“NA/C? They lost a ship. Got a warning from the Europeans to stay away from the new torus. Which is where the Europeans are heading, of course. So now NA/C’s all bent out of shape because they’re civvies and don’t have any weapons. They’re belly-aching for help.” He began looking through the racks of side arms.
“How did you know the Europeans are heading for the torus, Rosler?”
“Birds, Torres, birds.”
“I see. So maybe your birds have told you why the Europeans attacked us?”
“Because the Chinese set us up—isn’t that what your prisoner said? Chih-Hsien told the Europeans we were going to cut them out of the action, right?” He selected an aging Mauser P38 and hefted it in his hand.
“You’re sure the Chinese were lying?”
“I’m sure.”
“Then why did they set us up?”
He shrugged. “ ‘Your enemy’s enemy isn’t your friend, he’s your easiest prey . . .’ You know the Chinese.” He sighted along the Mauser.
“The prisoner didn’t say anything about NA/C being set up, too. So why’d they get attacked?”
“Don’t be a dip, Torres.” He tossed me the Mauser. “If you’ve got the advantage in firepower, pretty soon you use it.”
I looked down at the little Mauser, and thought about the cannon Pham was making down below.
“So what did you tell the Americans?” I said.
He tossed me a shoulder holster and shells to go with the Mauser.
“What do you think? I said we’d be happy to handle their defense, as long as they pay.”
H
ey, Charlie.”
Charlie Peters and Chan were dancing to an old song about horses and rain in Harlem. It was the next morning, and we were waiting for a meeting I’d asked Polaski to hold.
“Aye, lad.”
“As quartermaster, do you remember putting assault weapons on One-Zero?”
“Ah, well now. We haven’t got such things in the fleet, you know. ‘Personal defense and law enforcement armament,’ aye, that we have. Then again, one simple quartermaster can’t open every box, now, can he? But, yes, Eddie, there’s an armory on One-Zero, and I shouldn’t be surprised if our young Mr. Rosler slipped in a little something extra to help him sleep at night.”
A phone blinked and I answered it, then held it out.
“Charlie.”
“Voice from the heavens,” he said, “voice from the heavens.” He went on dancing, so finally I switched the phone to the ceiling speakers.
“Charlie,” said the speakers, “it’s Patty Kelly.”
“Good morning, Patty Kelly.”
“Listen,” she said. “You know how there’s a meeting being broadcast this morning? Well, some of us were thinking, you know how there haven’t been any services yet? For all the people on the ships, you know, yesterday? So we were thinking, maybe we could do a little something for them during the meeting.”
“Aye, lass. That would be a fine idea.”
“And we thought maybe you could say a few words . . .”
Peters stopped dancing.
“Charlie? Are you there?”
“I am.” He looked around and frowned, as though trying to remember something.
“Patty,” he said finally, “why have you asked me to do this, and not one of the captains?”
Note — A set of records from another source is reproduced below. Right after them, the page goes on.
-- pv_equiv track=rewrite | github.com/Andycillin/udemy-downloader-cli | udemy_downloader.py | split_lectures_to_chapters
-- ===== SOURCE A (Python) =====
-- def split_lectures_to_chapters(lectures):
--     chapters = []
--     chapter = []
--     for idx, item in enumerate(lectures):
--         if item['_class'] == 'chapter' and idx > 0:
--             chapters.append(chapter)
--             chapter = []
--         chapter.append(item)
--     return chapters
-- ===== SOURCE B (Python) =====
-- def split_lectures_to_chapters(lectures):
--     boundaries = [i for i, item in enumerate(lectures) if item['_class'] == 'chapter' and i > 0]
--     return [lectures[s:e] for s, e in zip([0] + boundaries, boundaries)]
-- ===== Notes on version B (the rewrite author's own statement) =====
-- stated objective: alternative
-- what changed: B replaces A's single stateful accumulation loop (growing the current chapter and flushing it at each boundary) by a two-phase decomposition: one scan collecting chapter-boundary indices, then building each chapter as a slice between consecutive boundaries.
import Mathlib
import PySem

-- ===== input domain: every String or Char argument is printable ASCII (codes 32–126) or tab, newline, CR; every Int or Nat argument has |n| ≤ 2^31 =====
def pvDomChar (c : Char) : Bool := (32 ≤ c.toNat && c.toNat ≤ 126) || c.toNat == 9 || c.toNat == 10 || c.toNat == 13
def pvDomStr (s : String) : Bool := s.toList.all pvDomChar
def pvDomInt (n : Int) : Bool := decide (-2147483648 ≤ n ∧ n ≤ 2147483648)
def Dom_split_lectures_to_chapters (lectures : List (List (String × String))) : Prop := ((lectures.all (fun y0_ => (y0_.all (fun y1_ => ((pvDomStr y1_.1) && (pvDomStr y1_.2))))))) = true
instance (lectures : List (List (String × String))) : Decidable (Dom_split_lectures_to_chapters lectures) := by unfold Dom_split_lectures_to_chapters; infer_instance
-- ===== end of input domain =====

-- B replaces A's stateful accumulation loop by a two-phase index-then-slice decomposition
-- (find boundary indices, then slice between consecutive boundaries); objective: alternative.

-- ===== PORT A =====
-- shared helper: the condition "item['_class'] == 'chapter' and idx > 0" (both Pythons write it verbatim)
def pvIsCh (idx : Int) (item : List (String × String)) : Bool :=
  ((PySem.Dict.mk item).getD "_class" "" == "chapter") && decide (0 < idx)

def split_lectures_to_chapters (lectures : List (List (String × String))) : List (List (List (String × String))) :=
  ((PySem.List.enumerate lectures 0).foldl
    (fun (st : List (List (List (String × String))) × List (List (String × String))) p =>
      let st' := if pvIsCh p.1 p.2 then (st.1 ++ [st.2], ([] : List (List (String × String)))) else st
      (st'.1, st'.2 ++ [p.2]))
    ([], [])).1

-- ===== PORT B =====
def split_lectures_to_chapters_alt (lectures : List (List (String × String))) : List (List (List (String × String))) :=
  let boundaries := ((PySem.List.enumerate lectures 0).filter (fun p => pvIsCh p.1 p.2)).map (·.1)
  (((0 : Int) :: boundaries).zip boundaries).map
    (fun se => PySem.List.slice lectures (some se.1) (some se.2))

-- ===== PRECONDITION & SPEC =====
-- Pre_ excludes inputs where some item lacks the key '_class', on which the Python A raises KeyError
-- (B raises there as well); on every input with the key present A returns normally.
def Pre_split_lectures_to_chapters (lectures : List (List (String × String))) : Prop :=
  (lectures.all (fun item => item.any (fun kv => kv.1 == "_class"))) = true
instance (lectures : List (List (String × String))) : Decidable (Pre_split_lectures_to_chapters lectures) := by
  unfold Pre_split_lectures_to_chapters; infer_instance

def pvWitness_split_lectures_to_chapters : (List (List (String × String))) :=
  [[("_class", "chapter")], [("_class", "lecture")], [("_class", "chapter")], [("_class", "lecture")]]

def Spec_split_lectures_to_chapters (lectures : List (List (String × String))) (out : List (List (List (String × String)))) : Prop := out = split_lectures_to_chapters_alt lectures
instance (lectures : List (List (String × String))) (out : List (List (List (String × String)))) : Decidable (Spec_split_lectures_to_chapters lectures out) := by unfold Spec_split_lectures_to_chapters; infer_instance

-- ===== CLAIM (what is proved, stated in full; the proofs are below) =====
def Claim_equal_split_lectures_to_chapters : Prop := ∀ (lectures : List (List (String × String))), Dom_split_lectures_to_chapters lectures → Pre_split_lectures_to_chapters lectures → Spec_split_lectures_to_chapters lectures (split_lectures_to_chapters lectures)

-- ===== LEMMAS AND PROOFS =====

-- A's fold, named for the proof
def pvAFold (lectures : List (List (String × String))) : List (List (List (String × String))) × List (List (String × String)) :=
  (PySem.List.enumerate lectures 0).foldl
    (fun (st : List (List (List (String × String))) × List (List (String × String))) p =>
      let st' := if pvIsCh p.1 p.2 then (st.1 ++ [st.2], ([] : List (List (String × String)))) else st
      (st'.1, st'.2 ++ [p.2]))
    ([], [])

-- B's boundary indices, named for the proof
def pvBds (lectures : List (List (String × String))) : List Int :=
  ((PySem.List.enumerate lectures 0).filter (fun p => pvIsCh p.1 p.2)).map (·.1)

lemma pvA_eq (l : List (List (String × String))) : split_lectures_to_chapters l = (pvAFold l).1 := rfl

lemma pvB_eq (l : List (List (String × String))) :
    split_lectures_to_chapters_alt l =
      (((0 : Int) :: pvBds l).zip (pvBds l)).map
        (fun se => PySem.List.slice l (some se.1) (some se.2)) := rfl

lemma pv_zip_concat (a : Int) (bs : List Int) (n : Int) :
    ((a :: bs) ++ [n]).zip (bs ++ [n]) = (a :: bs).zip bs ++ [(bs.getLastD a, n)] := by
  induction bs generalizing a with
  | nil => simp
  | cons b bs ih =>
    simp only [List.cons_append, List.zip_cons_cons]
    rw [← List.cons_append, ih b, List.getLastD_cons]

lemma pv_getLastD_cases (bs : List Int) (d : Int) : bs.getLastD d = d ∨ bs.getLastD d ∈ bs := by
  induction bs generalizing d with
  | nil => simp
  | cons b bs ih =>
    right
    rw [List.getLastD_cons]
    rcases ih b with h | h
    · simp only [List.getLastD_eq_getLast?] at h
      simp [h]
    · exact List.mem_cons_of_mem _ h

lemma pv_slice_append {α : Type} (l : List α) (x : α) (a b : Int)
    (ha0 : 0 ≤ a) (ha : a ≤ l.length) (hb0 : 0 ≤ b) (hb : b ≤ l.length) :
    PySem.List.slice (l ++ [x]) (some a) (some b) = PySem.List.slice l (some a) (some b) := by
  rw [PySem.List.slice_toNat, PySem.List.slice_toNat]
  rw [List.drop_append_of_le_length (by omega)]
  rw [List.take_append_of_le_length (by simp; omega)]
  all_goals omega

lemma pv_slice_end {α : Type} (l : List α) (x : α) (a : Int)
    (ha0 : 0 ≤ a) (ha : a ≤ l.length) :
    PySem.List.slice (l ++ [x]) (some a) (some (l.length : Int)) = l.drop a.toNat := by
  rw [PySem.List.slice_toNat]
  rw [List.drop_append_of_le_length (by omega)]
  rw [List.take_append_of_le_length (by simp)]
  rw [List.take_of_length_le (by simp)]
  all_goals omega

-- the main invariant: A's fold state is (B's result, the tail since the last boundary),
-- plus bounds on the boundary indices
lemma pv_main (l : List (List (String × String))) :
    pvAFold l = (split_lectures_to_chapters_alt l, l.drop ((pvBds l).getLastD 0).toNat)
      ∧ ∀ i ∈ pvBds l, 1 ≤ i ∧ i ≤ (l.length : Int) := by
  induction l using List.reverseRecOn with
  | nil => constructor <;> simp [pvAFold, pvBds, split_lectures_to_chapters_alt, PySem.List.enumerate]
  | append_singleton l x ih =>
    obtain ⟨hst, hbd⟩ := ih
    have hS0 : 0 ≤ (pvBds l).getLastD 0 := by
      rcases pv_getLastD_cases (pvBds l) 0 with h | h
      · omega
      · exact le_of_lt (by exact_mod_cast (hbd _ h).1)
    have hSle : (pvBds l).getLastD 0 ≤ (l.length : Int) := by
      rcases pv_getLastD_cases (pvBds l) 0 with h | h
      · rw [h]
        omega
      · exact (hbd _ h).2
    have henum : PySem.List.enumerate (l ++ [x]) 0
        = PySem.List.enumerate l 0 ++ [((l.length : Int), x)] := by
      rw [PySem.List.enumerate_append]
      simp [PySem.List.enumerate_cons, PySem.List.enumerate_nil]
    have hfold : pvAFold (l ++ [x])
        = (let st := pvAFold l
           let st' := if pvIsCh (l.length : Int) x then (st.1 ++ [st.2], ([] : List (List (String × String)))) else st
           (st'.1, st'.2 ++ [x])) := by
      simp only [pvAFold, henum, List.foldl_append, List.foldl_cons, List.foldl_nil]
    have hbds : pvBds (l ++ [x])
        = pvBds l ++ (if pvIsCh (l.length : Int) x then [(l.length : Int)] else []) := by
      simp only [pvBds, henum, List.filter_append]
      split <;> simp_all
    have hmapeq :
        ((((0:Int) :: pvBds l).zip (pvBds l)).map
          (fun se => PySem.List.slice (l ++ [x]) (some se.1) (some se.2)))
        = (((0:Int) :: pvBds l).zip (pvBds l)).map
          (fun se => PySem.List.slice l (some se.1) (some se.2)) := by
      apply List.map_congr_left
      intro se hse
      obtain ⟨h1, h2⟩ := List.of_mem_zip hse
      have h1' : se.1 = 0 ∨ se.1 ∈ pvBds l := by simpa using h1
      have hs0 : 0 ≤ se.1 := by
        rcases h1' with h | h
        · omega
        · exact le_of_lt (by exact_mod_cast (hbd _ h).1)
      have hs1 : se.1 ≤ (l.length : Int) := by
        rcases h1' with h | h
        · simp [h]
        · exact (hbd _ h).2
      exact pv_slice_append l x se.1 se.2 hs0 hs1
        (le_of_lt (by exact_mod_cast (hbd _ h2).1)) ((hbd _ h2).2)
    have hinv : ∀ i ∈ pvBds (l ++ [x]), 1 ≤ i ∧ i ≤ ((l ++ [x]).length : Int) := by
      intro i hi
      rw [hbds] at hi
      simp only [List.length_append, List.length_cons, List.length_nil]
      rcases List.mem_append.mp hi with h | h
      · have := hbd i h
        push_cast
        omega
      · by_cases hc : pvIsCh (l.length : Int) x = true
        · rw [if_pos hc] at h
          simp only [List.mem_singleton] at h
          subst h
          have : decide ((0:Int) < (l.length : Int)) = true := by
            simp only [pvIsCh, Bool.and_eq_true] at hc
            exact hc.2
          simp only [decide_eq_true_eq] at this
          push_cast
          omega
        · rw [if_neg hc] at h
          simp at h
    refine ⟨?_, hinv⟩
    rw [hfold]
    by_cases hc : pvIsCh (l.length : Int) x = true
    · simp only [hst, hc, if_true]
      rw [pvB_eq (l ++ [x]), hbds, if_pos hc]
      have hca : (0:Int) :: (pvBds l ++ [(l.length : Int)]) = ((0:Int) :: pvBds l) ++ [(l.length : Int)] := by
        simp
      rw [hca, pv_zip_concat, List.map_append, hmapeq]
      simp only [List.map_cons, List.map_nil]
      rw [pv_slice_end l x _ hS0 hSle, ← pvB_eq l, List.getLastD_concat]
      simp
    · simp only [hst, hc, Bool.false_eq_true, if_false]
      rw [pvB_eq (l ++ [x]), hbds, if_neg hc, List.append_nil, hmapeq, ← pvB_eq l]
      have h2 : (l ++ [x]).drop ((pvBds l).getLastD 0).toNat
          = l.drop ((pvBds l).getLastD 0).toNat ++ [x] :=
        List.drop_append_of_le_length (by omega)
      rw [h2]

-- ===== VERDICT (by name: the statement is the Claim_ definition above) =====
theorem split_lectures_to_chapters_spec : Claim_equal_split_lectures_to_chapters := by
  intro l _ _
  unfold Spec_split_lectures_to_chapters
  rw [pvA_eq, (pv_main l).1]
-- pv_equiv track=rewrite | github.com/IvanKa2x2/BBLine | bbline/parse/hand_parser.py | split_raw_hands
-- ===== SOURCE A (Python) =====
-- from typing import List, Dict, Any, Tuple
--
-- def split_raw_hands(text: str) -> List[str]:
--     """Разделяет текст с историями раздач на отдельные раздачи."""
--     out, buf = [], []
--     for line in text.splitlines():
--         if line.startswith("Poker Hand #") and buf:
--             out.append("\n".join(buf))
--             buf = [line]
--         else:
--             buf.append(line)
--     if buf:
--         out.append("\n".join(buf))
--     return out
-- ===== SOURCE B (Python) =====
-- def split_raw_hands(text):
--     """Two-pointer decomposition: for each segment start i, scan j forward to the
--     next 'Poker Hand #' boundary, emit the slice, continue from j."""
--     lines = text.splitlines()
--     out = []
--     i, n = 0, len(lines)
--     while i < n:
--         j = i + 1
--         while j < n and not lines[j].startswith("Poker Hand #"):
--             j += 1
--         out.append("\n".join(lines[i:j]))
--         i = j
--     return out
-- ===== Notes on version B (the rewrite author's own statement) =====
-- stated objective: alternative
-- what changed: Replaced the streaming buffer-accumulate-and-flush loop with a two-pointer segmenter that scans ahead to each next 'Poker Hand #' boundary and emits each segment as a slice join.
import Mathlib
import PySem

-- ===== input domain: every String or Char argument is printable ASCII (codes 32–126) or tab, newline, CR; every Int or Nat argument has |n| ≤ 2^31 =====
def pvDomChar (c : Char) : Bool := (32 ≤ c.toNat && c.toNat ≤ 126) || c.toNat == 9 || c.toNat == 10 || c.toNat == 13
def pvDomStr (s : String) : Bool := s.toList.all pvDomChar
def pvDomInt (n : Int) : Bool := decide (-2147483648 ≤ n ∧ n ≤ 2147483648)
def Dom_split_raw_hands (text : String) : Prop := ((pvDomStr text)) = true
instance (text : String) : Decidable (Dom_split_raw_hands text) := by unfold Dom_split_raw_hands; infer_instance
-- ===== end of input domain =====

-- B replaces A's streaming buffer-accumulate-and-flush loop with a two-pointer
-- segmenter (scan ahead to the next boundary, emit the slice); alternative, same cost.

-- ===== PORT A =====
def pvMarker (l : String) : Bool := PySem.Str.startswith l "Poker Hand #"

def pvStepA (st : List String × List String) (line : String) : List String × List String :=
  if pvMarker line && !st.2.isEmpty then (st.1 ++ [PySem.Str.join "\n" st.2], [line])
  else (st.1, st.2 ++ [line])

def pvFinishA (st : List String × List String) : List String :=
  if !st.2.isEmpty then st.1 ++ [PySem.Str.join "\n" st.2] else st.1

def split_raw_hands (text : String) : List String :=
  pvFinishA ((PySem.Str.splitlines text).foldl pvStepA ([], []))

-- ===== PORT B =====
-- outer while loop of Source B: each step consumes one segment (head line + the scan up
-- to the next marker, Source B's inner j-loop = takeWhile/dropWhile on the suffix)
def pvSegsB (L : List String) : List String :=
  match L with
  | [] => []
  | x :: rest =>
    PySem.Str.join "\n" (x :: rest.takeWhile (fun l => !pvMarker l)) ::
      pvSegsB (rest.dropWhile (fun l => !pvMarker l))
termination_by L.length
decreasing_by
  exact Nat.lt_succ_of_le (List.length_dropWhile_le _ _)

def split_raw_hands_alt (text : String) : List String :=
  pvSegsB (PySem.Str.splitlines text)

-- ===== PRECONDITION & SPEC =====
def Spec_split_raw_hands (text : String) (out : List String) : Prop := out = split_raw_hands_alt text
instance (text : String) (out : List String) : Decidable (Spec_split_raw_hands text out) := by unfold Spec_split_raw_hands; infer_instance

-- ===== CLAIM (what is proved, stated in full; the proofs are below) =====
def Claim_equal_split_raw_hands : Prop := ∀ (text : String), Dom_split_raw_hands text → Spec_split_raw_hands text (split_raw_hands text)

-- ===== LEMMAS AND PROOFS =====
-- A's loop invariant: with a nonempty buffer, finishing the fold yields the emitted
-- prefix, then the buffer extended to the next marker, then B's segments of the rest.
lemma loopA_eq (L : List String) : ∀ (out buf : List String), buf ≠ [] →
    pvFinishA (L.foldl pvStepA (out, buf)) =
      out ++ (PySem.Str.join "\n" (buf ++ L.takeWhile (fun l => !pvMarker l)) ::
        pvSegsB (L.dropWhile (fun l => !pvMarker l))) := by
  induction L with
  | nil =>
    intro out buf hbuf
    simp [pvFinishA, pvSegsB, hbuf]
  | cons l L ih =>
    intro out buf hbuf
    by_cases h : pvMarker l = true
    · have hstep : pvStepA (out, buf) l = (out ++ [PySem.Str.join "\n" buf], [l]) := by
        simp [pvStepA, h, hbuf]
      rw [List.foldl_cons, hstep, ih _ [l] (by simp)]
      simp [pvSegsB, h]
    · have h' : pvMarker l = false := by simpa using h
      have hstep : pvStepA (out, buf) l = (out, buf ++ [l]) := by
        simp [pvStepA, h']
      rw [List.foldl_cons, hstep, ih _ (buf ++ [l]) (by simp)]
      simp [h']

-- ===== VERDICT (by name: the statement is the Claim_ definition above) =====
theorem split_raw_hands_spec : Claim_equal_split_raw_hands := by
  intro text _
  unfold Spec_split_raw_hands split_raw_hands split_raw_hands_alt
  cases h : PySem.Str.splitlines text with
  | nil => simp [pvFinishA, pvSegsB]
  | cons x rest =>
    have hstep : pvStepA ([], []) x = ([], [x]) := by simp [pvStepA]
    rw [List.foldl_cons, hstep, loopA_eq rest [] [x] (by simp)]
    simp [pvSegsB]
-- pv_equiv track=rewrite | github.com/pyCobs/scenario_basV2 | util.py | decaler
-- ===== SOURCE A (Python) =====
-- def decaler(list_valeur, decalage):
--     nb_annees = 10
--     list_valeur_decalees = []
--     somme = 0
--
--     if decalage >= 0:
--         for annee in range(0, nb_annees):
--             if annee < decalage:
--                 list_valeur_decalees.append(0)
--                 somme += int(list_valeur[nb_annees - annee - 1])
--             else:
--                 list_valeur_decalees.append(list_valeur[annee - decalage])
--         list_valeur_decalees[-1] = int(list_valeur_decalees[-1]) + somme
--
--     else:  # décalages négatifs
--         for annee in range(0, nb_annees):
--             if annee > (nb_annees + decalage - 1):
--                 list_valeur_decalees.append(0)
--             else:
--                 list_valeur_decalees.append(str(list_valeur[annee - decalage]))
--
--     list_valeur_decalees = [str(x) for x in list_valeur_decalees]
--
--     return list_valeur_decalees
-- ===== SOURCE B (Python) =====
-- def decaler(list_valeur, decalage):
--     if decalage >= 0:
--         k = min(decalage, 10)
--         somme = sum(int(list_valeur[9 - i]) for i in range(k))
--         shifted = [0] * k + list(list_valeur[:10 - k])
--         last = int(shifted[9]) + somme
--         return [str(x) for x in shifted[:9]] + [str(last)]
--     else:
--         kept = [str(x) for x in list_valeur[-decalage:10]]
--         return kept + ["0"] * (10 - len(kept))
-- ===== Notes on version B (the rewrite author's own statement) =====
-- stated objective: simpler
-- what changed: B replaces A's single indexed loop that threads a mixed int/str list and a running sum (then patches the last cell in place) by direct slice construction: zeros + a prefix slice for the shifted list, a separate sum over the wrapped-off top elements added to the last cell, and for negative shifts a slice padded with zeros.
import Mathlib
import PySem

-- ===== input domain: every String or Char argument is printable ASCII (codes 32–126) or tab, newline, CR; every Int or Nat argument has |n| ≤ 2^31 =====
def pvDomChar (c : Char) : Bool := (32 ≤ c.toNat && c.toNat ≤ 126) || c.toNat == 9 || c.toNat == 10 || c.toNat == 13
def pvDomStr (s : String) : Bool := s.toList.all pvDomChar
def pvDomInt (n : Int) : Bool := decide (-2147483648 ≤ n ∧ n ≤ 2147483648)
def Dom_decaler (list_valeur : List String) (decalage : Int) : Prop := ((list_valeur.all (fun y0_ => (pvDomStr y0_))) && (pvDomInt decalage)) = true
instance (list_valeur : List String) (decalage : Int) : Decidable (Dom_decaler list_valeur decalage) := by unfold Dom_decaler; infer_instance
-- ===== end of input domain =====

-- B rebuilds the shifted list by slicing plus one separate sum of the wrapped-off elements,
-- instead of A's single indexed loop threading a mixed int/str list and a running sum (objective: simpler).

-- A Python cell of the intermediate list: either the int 0 or a string.
inductive PyVal
  | intV : Int → PyVal
  | strV : String → PyVal
deriving DecidableEq

-- int(s) for a string; exact under Pre_, which guarantees parseability wherever int() is applied
def pyIntOfStrD (s : String) : Int := (PySem.Int.ofStr? s).getD 0

-- Python int(x) on a cell
def pyValInt : PyVal → Int
  | .intV n => n
  | .strV s => pyIntOfStrD s

-- Python str(x) on a cell
def pyValStr : PyVal → String
  | .intV n => PySem.Int.toStr n
  | .strV s => s

-- ===== PORT A =====
def decaler (list_valeur : List String) (decalage : Int) : List String :=
  if decalage ≥ 0 then
    -- for annee in range(0, 10): append 0 and accumulate somme, or append list_valeur[annee - decalage]
    let st := (PySem.List.pyRange 0 10 1).foldl (fun (st : List PyVal × Int) annee =>
      if annee < decalage then
        (st.1 ++ [PyVal.intV 0], st.2 + pyIntOfStrD (PySem.List.pyGetD list_valeur (10 - annee - 1) ""))
      else
        (st.1 ++ [PyVal.strV (PySem.List.pyGetD list_valeur (annee - decalage) "")], st.2)) ([], 0)
    -- list_valeur_decalees[-1] = int(list_valeur_decalees[-1]) + somme
    let l := st.1.dropLast ++ [PyVal.intV (pyValInt (PySem.List.pyGetD st.1 (-1) (PyVal.intV 0)) + st.2)]
    l.map pyValStr
  else
    -- for annee in range(0, 10): append 0 past the kept prefix, else str(list_valeur[annee - decalage])
    let l := (PySem.List.pyRange 0 10 1).foldl (fun (acc : List PyVal) annee =>
      if annee > 10 + decalage - 1 then
        acc ++ [PyVal.intV 0]
      else
        acc ++ [PyVal.strV (PySem.List.pyGetD list_valeur (annee - decalage) "")]) []
    l.map pyValStr

-- ===== PORT B =====
def decaler_alt (list_valeur : List String) (decalage : Int) : List String :=
  if decalage ≥ 0 then
    let k : Int := min decalage 10
    -- somme = sum(int(list_valeur[9 - i]) for i in range(k))
    let somme := ((PySem.List.pyRange 0 k 1).map
      (fun i => pyIntOfStrD (PySem.List.pyGetD list_valeur (9 - i) ""))).sum
    -- shifted = [0] * k + list(list_valeur[:10 - k])
    let shifted : List PyVal :=
      List.replicate k.toNat (PyVal.intV 0) ++ (PySem.List.slice list_valeur none (some (10 - k))).map PyVal.strV
    -- last = int(shifted[9]) + somme
    let last := pyValInt (PySem.List.pyGetD shifted 9 (PyVal.intV 0)) + somme
    -- [str(x) for x in shifted[:9]] + [str(last)]
    ((PySem.List.slice shifted none (some 9)).map pyValStr) ++ [PySem.Int.toStr last]
  else
    -- kept = [str(x) for x in list_valeur[-decalage:10]]  (str is the identity on these strings)
    let kept := PySem.List.slice list_valeur (some (-decalage)) (some 10)
    kept ++ List.replicate (10 - kept.length) "0"

-- ===== PRECONDITION & SPEC =====
-- Pre_ excludes exactly the inputs where A raises: IndexError when the list has fewer than 10
-- elements (except when decalage ≤ -10, where A reads no element), and ValueError where A applies
-- int() to a non-integer string (the min(decalage,10) wrapped-off top elements and, for
-- 0 ≤ decalage < 10, the final cell list_valeur[9 - decalage]).
def Pre_decaler (list_valeur : List String) (decalage : Int) : Prop :=
  (10 ≤ list_valeur.length ∨ decalage ≤ -10) ∧
  (0 ≤ decalage →
    (∀ i ∈ List.range (min decalage 10).toNat,
        (PySem.Int.ofStr? (list_valeur.getD (9 - i) "")).isSome = true) ∧
    (decalage < 10 →
        (PySem.Int.ofStr? (list_valeur.getD (9 - decalage).toNat "")).isSome = true))
instance (list_valeur : List String) (decalage : Int) : Decidable (Pre_decaler list_valeur decalage) := by unfold Pre_decaler; infer_instance

def pvWitness_decaler : List String × Int := (["0", "1", "2", "3", "4", "5", "6", "7", "8", "9"], 2)

def Spec_decaler (list_valeur : List String) (decalage : Int) (out : List String) : Prop := out = decaler_alt list_valeur decalage
instance (list_valeur : List String) (decalage : Int) (out : List String) : Decidable (Spec_decaler list_valeur decalage out) := by unfold Spec_decaler; infer_instance

-- ===== CLAIM (what is proved, stated in full; the proofs are below) =====
def Claim_equal_decaler : Prop := ∀ (list_valeur : List String) (decalage : Int), Dom_decaler list_valeur decalage → Pre_decaler list_valeur decalage → Spec_decaler list_valeur decalage (decaler list_valeur decalage)

-- ===== LEMMAS AND PROOFS =====
lemma dest10 (lv : List String) (h : 10 ≤ lv.length) :
    ∃ a0 a1 a2 a3 a4 a5 a6 a7 a8 a9 rest,
      lv = a0 :: a1 :: a2 :: a3 :: a4 :: a5 :: a6 :: a7 :: a8 :: a9 :: rest := by
  match lv, h with
  | a0 :: a1 :: a2 :: a3 :: a4 :: a5 :: a6 :: a7 :: a8 :: a9 :: rest, _ =>
    exact ⟨a0, a1, a2, a3, a4, a5, a6, a7, a8, a9, rest, rfl⟩

-- ===== VERDICT (by name: the statement is the Claim_ definition above) =====
set_option maxHeartbeats 4000000 in
theorem decaler_spec : Claim_equal_decaler := by
  intro lv d hDom hPre
  unfold Spec_decaler
  obtain ⟨hlen, _⟩ := hPre
  rcases le_or_gt 0 d with hd | hd
  · have h10 : 10 ≤ lv.length := by omega
    obtain ⟨a0, a1, a2, a3, a4, a5, a6, a7, a8, a9, rest, rfl⟩ := dest10 lv h10
    rcases lt_or_ge d 10 with hdl | hdg
    · interval_cases d <;>
        simp [decaler, decaler_alt, PySem.List.pyRange_one_cons, PySem.List.pyGetD_ofNat',
          PySem.List.slice_to, List.replicate, pyValInt, pyValStr,
          List.getLast, PySem.List.pyGetD_neg_one] <;>
        (congr 1; ring)
    · simp [decaler, decaler_alt, PySem.List.pyRange_one_cons, PySem.List.pyGetD_ofNat',
        PySem.List.slice_to, List.replicate, pyValInt, pyValStr,
        List.getLast, PySem.List.pyGetD_neg_one,
        show (0:Int) ≤ d from by omega,
        show (0:Int) < d from by omega, show (1:Int) < d from by omega,
        show (2:Int) < d from by omega, show (3:Int) < d from by omega,
        show (4:Int) < d from by omega, show (5:Int) < d from by omega,
        show (6:Int) < d from by omega, show (7:Int) < d from by omega,
        show (8:Int) < d from by omega, show (9:Int) < d from by omega,
        show min d 10 = 10 from by omega]
      congr 1
      ring
  · rcases le_or_gt d (-10) with hdl | hdg
    · have hsl : PySem.List.slice lv (some (-d)) (some 10) = [] := by
        rw [PySem.List.slice_toNat _ (by omega) (by omega)]
        simp
        omega
      simp [decaler, decaler_alt, PySem.List.pyRange_one_cons,
        hsl, List.replicate, pyValStr,
        show ¬ (0:Int) ≤ d from by omega,
        show 10 + d ≤ 0 from by omega,
        show 10 + d ≤ 1 from by omega,
        show 10 + d ≤ 2 from by omega,
        show 10 + d ≤ 3 from by omega,
        show 10 + d ≤ 4 from by omega,
        show 10 + d ≤ 5 from by omega,
        show 10 + d ≤ 6 from by omega,
        show 10 + d ≤ 7 from by omega,
        show 10 + d ≤ 8 from by omega,
        show 10 + d ≤ 9 from by omega,
        show PySem.Int.toStr 0 = "0" from by decide]
    · have h10 : 10 ≤ lv.length := by omega
      obtain ⟨a0, a1, a2, a3, a4, a5, a6, a7, a8, a9, rest, rfl⟩ := dest10 lv h10
      interval_cases d <;>
        simp [decaler, decaler_alt, PySem.List.pyRange_one_cons, PySem.List.pyGetD_ofNat',
          PySem.List.slice_toNat, List.replicate, pyValStr,
          show PySem.Int.toStr 0 = "0" from by decide]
“Oh, I’m sorry. Maybe I shouldn’t have? You just seemed like . . . I’m sorry, Charlie, we can get someone else—”
“No, child, it’s all right. I’ll say a few words. I only wondered, is all. Thank you for asking.”
I cut off the phone and Peters looked at me for a while, though not for any reason I could think of.
“ ‘Mysterious ways,’ indeed,” he said at last, and stooped down to one of his packing cases.
“What is it, Charlie?”
“Excuse me,” he said. He took out some clothes and disappeared into his little spray-shower.
“What’s with him?” I said to Chan.
“I don’t know,” she said. “He’s been funny since the tunnel.”
“Do you know what an LTT is?” I said.
“Oh, yes. The way things are going, it’s someone who won’t ever be allowed to have children.”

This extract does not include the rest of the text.